* [Problem details]:
The response must consist of each line in the listing that has the word "pvSeedLoopA" in it.

───

-- find_intersecting_lines itself (its recursive calls always use the default
-- threshold 10): compute the padded box, then run the scan loop
def pvDfsA (fuel : Nat) (lines : List pvLn) (vis : PySem.Set pvLn)
    (acc : List pvLn) (x1 x2 y1 y2 : Int) : List pvLn × PySem.Set pvLn :=
  match fuel with
  | 0 => (acc, vis)
  | f + 1 =>
    pvLoopA f lines lines vis acc (min x1 x2 - 10) (max x1 x2 + 10) (min y1 y2 - 10) (max y1 y2 + 10)

-- the 'for ... in detected_lines: if bbox contains centroid: append; add; dfs; break' scan
def pvSeedLoopA (fuel : Nat) (lines rem : List pvLn) (vis : PySem.Set pvLn)
    (acc : List pvLn) (cx cy t : Int) : List pvLn × PySem.Set pvLn :=
  match rem with
  | [] => (acc, vis)
  | l :: rest =>
    if decide (min l.1.1 l.2.1 - t ≤ cx ∧ cx ≤ max l.1.1 l.2.1 + t ∧
               min l.1.2 l.2.2 - t ≤ cy ∧ cy ≤ max l.1.2 l.2.2 + t) then
      pvDfsA fuel lines (PySem.Set.add vis l) (acc ++ [l]) l.1.1 l.2.1 l.1.2 l.2.2
    else pvSeedLoopA fuel lines rest vis acc cx cy t

-- the 'for cx, cy in centroids[1:]' loop
def pvCentLoopA (fuel : Nat) (lines : List pvLn) (cents : List (Int × Int))
    (vis : PySem.Set pvLn) (acc : List pvLn) (t : Int) : List pvLn × PySem.Set pvLn :=
  match cents with
  | [] => (acc, vis)
  | (cx, cy) :: cs =>
    let r := pvSeedLoopA fuel lines lines vis acc cx cy t
    pvCentLoopA fuel lines cs r.2 r.1 t

def find_lines_intersecting_components (detected_lines : List ((Int × Int) × (Int × Int))) (labels : List Int) (centroids : List (Int × Int)) (threshold : Int) : List ((Int × Int) × (Int × Int)) :=
  (pvCentLoopA (detected_lines.length + 1) detected_lines (centroids.drop 1)
    PySem.Set.empty [] threshold).1

-- ===== PORT B =====

-- box(p, q, pad)
def pvBoxB (l : pvLn) (pad : Int) : Int × Int × Int × Int :=
  (min l.1.1 l.2.1 - pad, max l.1.1 l.2.1 + pad, min l.1.2 l.2.2 - pad, max l.1.2 l.2.2 + pad)

-- number of lines not yet visited (termination measure of the while loop)
def pvUnvis (vis : PySem.Set pvLn) (lines : List pvLn) : Nat :=
  (lines.filter (fun l => !(PySem.Set.contains vis l))).length

theorem pvFilter_len_le {α : Type} (xs : List α) (p q : α → Bool)
    (h : ∀ x, q x = true → p x = true) :
    (xs.filter q).length ≤ (xs.filter p).length := by
  induction xs with
  | nil => simp
  | cons a as ih =>
    rcases hq : q a with _ | _ <;> rcases hp : p a with _ | _ <;>
      simp only [List.filter_cons, hq, hp, if_true, if_false, List.length_cons]
    · exact ih
    · exact Nat.le_succ_of_le ih
    · exact absurd (h a hq) (by simp [hp])
    · exact Nat.succ_le_succ ih

theorem pvFilter_len_lt {α : Type} (xs : List α) (p q : α → Bool)
    (h : ∀ x, q x = true → p x = true) (a : α) (ha : a ∈ xs)
    (hpa : p a = true) (hqa : q a = false) :
    (xs.filter q).length < (xs.filter p).length := by
  induction xs with
  | nil => cases ha
  | cons b bs ih =>
    rcases List.mem_cons.1 ha with h1 | h1
    · subst h1
      simp only [List.filter_cons, hpa, hqa, if_true, if_false, List.length_cons]
      exact Nat.lt_succ_of_le (pvFilter_len_le bs p q h)
    · rcases hq : q b with _ | _ <;> rcases hp : p b with _ | _ <;>
        simp only [List.filter_cons, hq, hp, if_true, if_false, List.length_cons]
      · exact ih h1
      · exact Nat.lt_succ_of_lt (ih h1)
      · exact absurd (h b hq) (by simp [hp])
      · exact Nat.succ_lt_succ (ih h1)

theorem pvUnvis_add_lt (lines : List pvLn) (vis : PySem.Set pvLn) (l : pvLn)
    (hl : l ∈ lines) (hv : PySem.Set.contains vis l = false) :
    pvUnvis (PySem.Set.add vis l) lines < pvUnvis vis lines := by
  refine pvFilter_len_lt _ _ _ ?_ l hl ?_ ?_
  · intro x hx
    simp only [Bool.not_eq_eq_eq_not, Bool.not_true, Bool.eq_false_iff, Ne] at hx ⊢
    intro hc; apply hx
    rw [PySem.Set.contains_iff] at hc ⊢
    exact (PySem.Set.mem_add _ _ _).2 (Or.inl hc)
  · simpa using hv
  · simpa using (PySem.Set.mem_add vis l l).2 (Or.inr rfl)

-- 'while stack:' — pop the top box, find the first unvisited line one of whose
-- endpoints lies in it; none: pop; some: record it and push its box
def pvRunB (lines : List pvLn) (stack : List (Int × Int × Int × Int))
    (vis : PySem.Set pvLn) (acc : List pvLn) : List pvLn × PySem.Set pvLn :=
  match stack with
  | [] => (acc, vis)
  | b :: S =>
    match h : lines.find? (fun l => !(PySem.Set.contains vis l) && pvTouch b.1 b.2.1 b.2.2.1 b.2.2.2 l) with
    | none => pvRunB lines S vis acc
    | some l => pvRunB lines (pvBoxB l 10 :: b :: S) (PySem.Set.add vis l) (acc ++ [l])
termination_by (pvUnvis vis lines, stack.length)
decreasing_by
  · exact Prod.Lex.right _ (by simp)
  · apply Prod.Lex.left
    have hm := List.mem_of_find?_eq_some h
    have hp := List.find?_some h
    simp only [Bool.and_eq_true, Bool.not_eq_eq_eq_not, Bool.not_true] at hp
    exact pvUnvis_add_lt lines vis l hm hp.1

-- 'cx, cy' in box test on a precomputed box
def pvInBox (b : Int × Int × Int × Int) (cx cy : Int) : Bool :=
  decide (b.1 ≤ cx ∧ cx ≤ b.2.1 ∧ b.2.2.1 ≤ cy ∧ cy ≤ b.2.2.2)

-- the 'for cx, cy in centroids[1:]' loop: find the seed via zip with the
-- precomputed boxes, then run the stack DFS
def pvCentLoopB (lines : List pvLn) (boxes : List (Int × Int × Int × Int))
    (cents : List (Int × Int)) (vis : PySem.Set pvLn) (acc : List pvLn) :
    List pvLn × PySem.Set pvLn :=
  match cents with
  | [] => (acc, vis)
  | (cx, cy) :: cs =>
    match (lines.zip boxes).find? (fun lb => pvInBox lb.2 cx cy) with
    | none => pvCentLoopB lines boxes cs vis acc
    | some (l, _) =>
      let r := pvRunB lines [pvBoxB l 10] (PySem.Set.add vis l) (acc ++ [l])
      pvCentLoopB lines boxes cs r.2 r.1

def find_lines_intersecting_components_alt (detected_lines : List ((Int × Int) × (Int × Int))) (labels : List Int) (centroids : List (Int × Int)) (threshold : Int) : List ((Int × Int) × (Int × Int)) :=
  (pvCentLoopB detected_lines (detected_lines.map (fun l => pvBoxB l threshold))
    (centroids.drop 1) PySem.Set.empty []).1

-- ===== PRECONDITION & SPEC =====
def Spec_find_lines_intersecting_components (detected_lines : List ((Int × Int) × (Int × Int))) (labels : List Int) (centroids : List (Int × Int)) (threshold : Int) (out : List ((Int × Int) × (Int × Int))) : Prop := out = find_lines_intersecting_components_alt detected_lines labels centroids threshold
instance (detected_lines : List ((Int × Int) × (Int × Int))) (labels : List Int) (centroids : List (Int × Int)) (threshold : Int) (out : List ((Int × Int) × (Int × Int))) : Decidable (Spec_find_lines_intersecting_components detected_lines labels centroids threshold out) := by unfold Spec_find_lines_intersecting_components; infer_instance

-- ===== CLAIM (what is proved, stated in full; the proofs are below) =====
def Claim_equal_find_lines_intersecting_components : Prop := ∀ (detected_lines : List ((Int × Int) × (Int × Int))) (labels : List Int) (centroids : List (Int × Int)) (threshold : Int), Dom_find_lines_intersecting_components detected_lines labels centroids threshold → Spec_find_lines_intersecting_components detected_lines labels centroids threshold (find_lines_intersecting_components detected_lines labels centroids threshold)

-- ===== LEMMAS AND PROOFS =====

-- equation lemmas for the worker functions

theorem pvLoopA_nil (fuel : Nat) (lines : List pvLn) (vis : PySem.Set pvLn)
    (acc : List pvLn) (a b c d : Int) :
    pvLoopA fuel lines [] vis acc a b c d = (acc, vis) := by
  rw [pvLoopA.eq_def]

theorem pvLoopA_cons (fuel : Nat) (lines : List pvLn) (l : pvLn) (rest : List pvLn)
    (vis : PySem.Set pvLn) (acc : List pvLn) (a b c d : Int) :
    pvLoopA fuel lines (l :: rest) vis acc a b c d =
      (if !(PySem.Set.contains vis l) && pvTouch a b c d l then
        (fun r => pvLoopA fuel lines rest r.2 r.1 a b c d)
          (pvDfsA fuel lines (PySem.Set.add vis l) (acc ++ [l]) l.1.1 l.2.1 l.1.2 l.2.2)
      else pvLoopA fuel lines rest vis acc a b c d) := by
  cases fuel <;> rw [pvLoopA.eq_def] <;> rfl

-- visited only grows along the scan loop
theorem pvLoopA_mono (fuel : Nat) : ∀ (lines rem : List pvLn) (vis : PySem.Set pvLn)
    (acc : List pvLn) (a b c d : Int) (x : pvLn), x ∈ vis →
    x ∈ (pvLoopA fuel lines rem vis acc a b c d).2 := by
  induction fuel with
  | zero =>
    intro lines rem
    induction rem with
    | nil => intro vis acc a b c d x hx; rw [pvLoopA_nil]; exact hx
    | cons l rest ih =>
      intro vis acc a b c d x hx
      rw [pvLoopA_cons]
      split
      · exact ih _ _ _ _ _ _ _ ((PySem.Set.mem_add vis l x).2 (Or.inl hx))
      · exact ih _ _ _ _ _ _ _ hx
  | succ f ihf =>
    intro lines rem
    induction rem with
    | nil => intro vis acc a b c d x hx; rw [pvLoopA_nil]; exact hx
    | cons l rest ih =>
      intro vis acc a b c d x hx
      rw [pvLoopA_cons]
      split
      · exact ih _ _ _ _ _ _ _
          (ihf _ _ _ _ _ _ _ _ _ ((PySem.Set.mem_add vis l x).2 (Or.inl hx)))
      · exact ih _ _ _ _ _ _ _ hx

theorem pvUnvis_le (vis : PySem.Set pvLn) (lines : List pvLn) :
    pvUnvis vis lines ≤ lines.length := List.length_filter_le _ _

theorem pvUnvis_mono (lines : List pvLn) (vis vis' : PySem.Set pvLn)
    (h : ∀ x, x ∈ vis → x ∈ vis') : pvUnvis vis' lines ≤ pvUnvis vis lines := by
  apply pvFilter_len_le
  intro x hx
  simp only [Bool.not_eq_eq_eq_not, Bool.not_true, Bool.eq_false_iff, Ne] at hx ⊢
  intro hc; apply hx
  rw [PySem.Set.contains_iff] at hc ⊢
  exact h x hc

theorem pvFind_first {α : Type} (p : α → Bool) (pre rest : List α) (l : α)
    (hdead : ∀ x ∈ pre, p x = false) (hl : p l = true) :
    (pre ++ l :: rest).find? p = some l := by
  induction pre with
  | nil => simp [List.find?, hl]
  | cons a pre ih =>
    have := hdead a (List.mem_cons_self)
    simp only [List.cons_append, List.find?, this]
    exact ih (fun x hx => hdead x (List.mem_cons_of_mem _ hx))

theorem pvRunB_none (lines : List pvLn) (b : Int × Int × Int × Int)
    (S : List (Int × Int × Int × Int)) (vis : PySem.Set pvLn) (acc : List pvLn)
    (hfind : lines.find? (fun l => !(PySem.Set.contains vis l) && pvTouch b.1 b.2.1 b.2.2.1 b.2.2.2 l) = none) :
    pvRunB lines (b :: S) vis acc = pvRunB lines S vis acc := by
  rw [pvRunB.eq_def]
  have h2 : (match h : List.find? (fun l => !vis.contains l && pvTouch b.1 b.2.1 b.2.2.1 b.2.2.2 l) lines with
    | none => pvRunB lines S vis acc
    | some l => pvRunB lines (pvBoxB l 10 :: b :: S) (vis.add l) (acc ++ [l])) = pvRunB lines S vis acc := by
    split
    · rfl
    · rename_i l heq; rw [hfind] at heq; simp at heq
  exact h2

theorem pvRunB_some (lines : List pvLn) (b : Int × Int × Int × Int)
    (S : List (Int × Int × Int × Int)) (vis : PySem.Set pvLn) (acc : List pvLn) (l : pvLn)
    (hfind : lines.find? (fun l => !(PySem.Set.contains vis l) && pvTouch b.1 b.2.1 b.2.2.1 b.2.2.2 l) = some l) :
    pvRunB lines (b :: S) vis acc =
      pvRunB lines (pvBoxB l 10 :: b :: S) (PySem.Set.add vis l) (acc ++ [l]) := by
  rw [pvRunB.eq_def]
  have h2 : (match h : List.find? (fun l' => !vis.contains l' && pvTouch b.1 b.2.1 b.2.2.1 b.2.2.2 l') lines with
    | none => pvRunB lines S vis acc
    | some l' => pvRunB lines (pvBoxB l' 10 :: b :: S) (vis.add l') (acc ++ [l']))
      = pvRunB lines (pvBoxB l 10 :: b :: S) (PySem.Set.add vis l) (acc ++ [l]) := by
    split
    · rename_i heq; rw [hfind] at heq; simp at heq
    · rename_i l' heq; rw [hfind] at heq; cases heq; rfl
  exact h2

theorem pvRunB_nil (lines : List pvLn) (vis : PySem.Set pvLn) (acc : List pvLn) :
    pvRunB lines [] vis acc = (acc, vis) := by
  rw [pvRunB.eq_def]

theorem pvBool_true (c t : Bool) (h : (!c && t) = true) : c = false ∧ t = true := by
  revert h; cases c <;> cases t <;> decide

theorem pvBool_false (c t : Bool) (h : (!c && t) = false) : c = true ∨ t = false := by
  revert h; cases c <;> cases t <;> decide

───

* [Exercise solution]:
def pvSeedLoopA (fuel : Nat) (lines rem : List pvLn) (vis : PySem.Set pvLn)
    else pvSeedLoopA fuel lines rest vis acc cx cy t
    let r := pvSeedLoopA fuel lines lines vis acc cx cy t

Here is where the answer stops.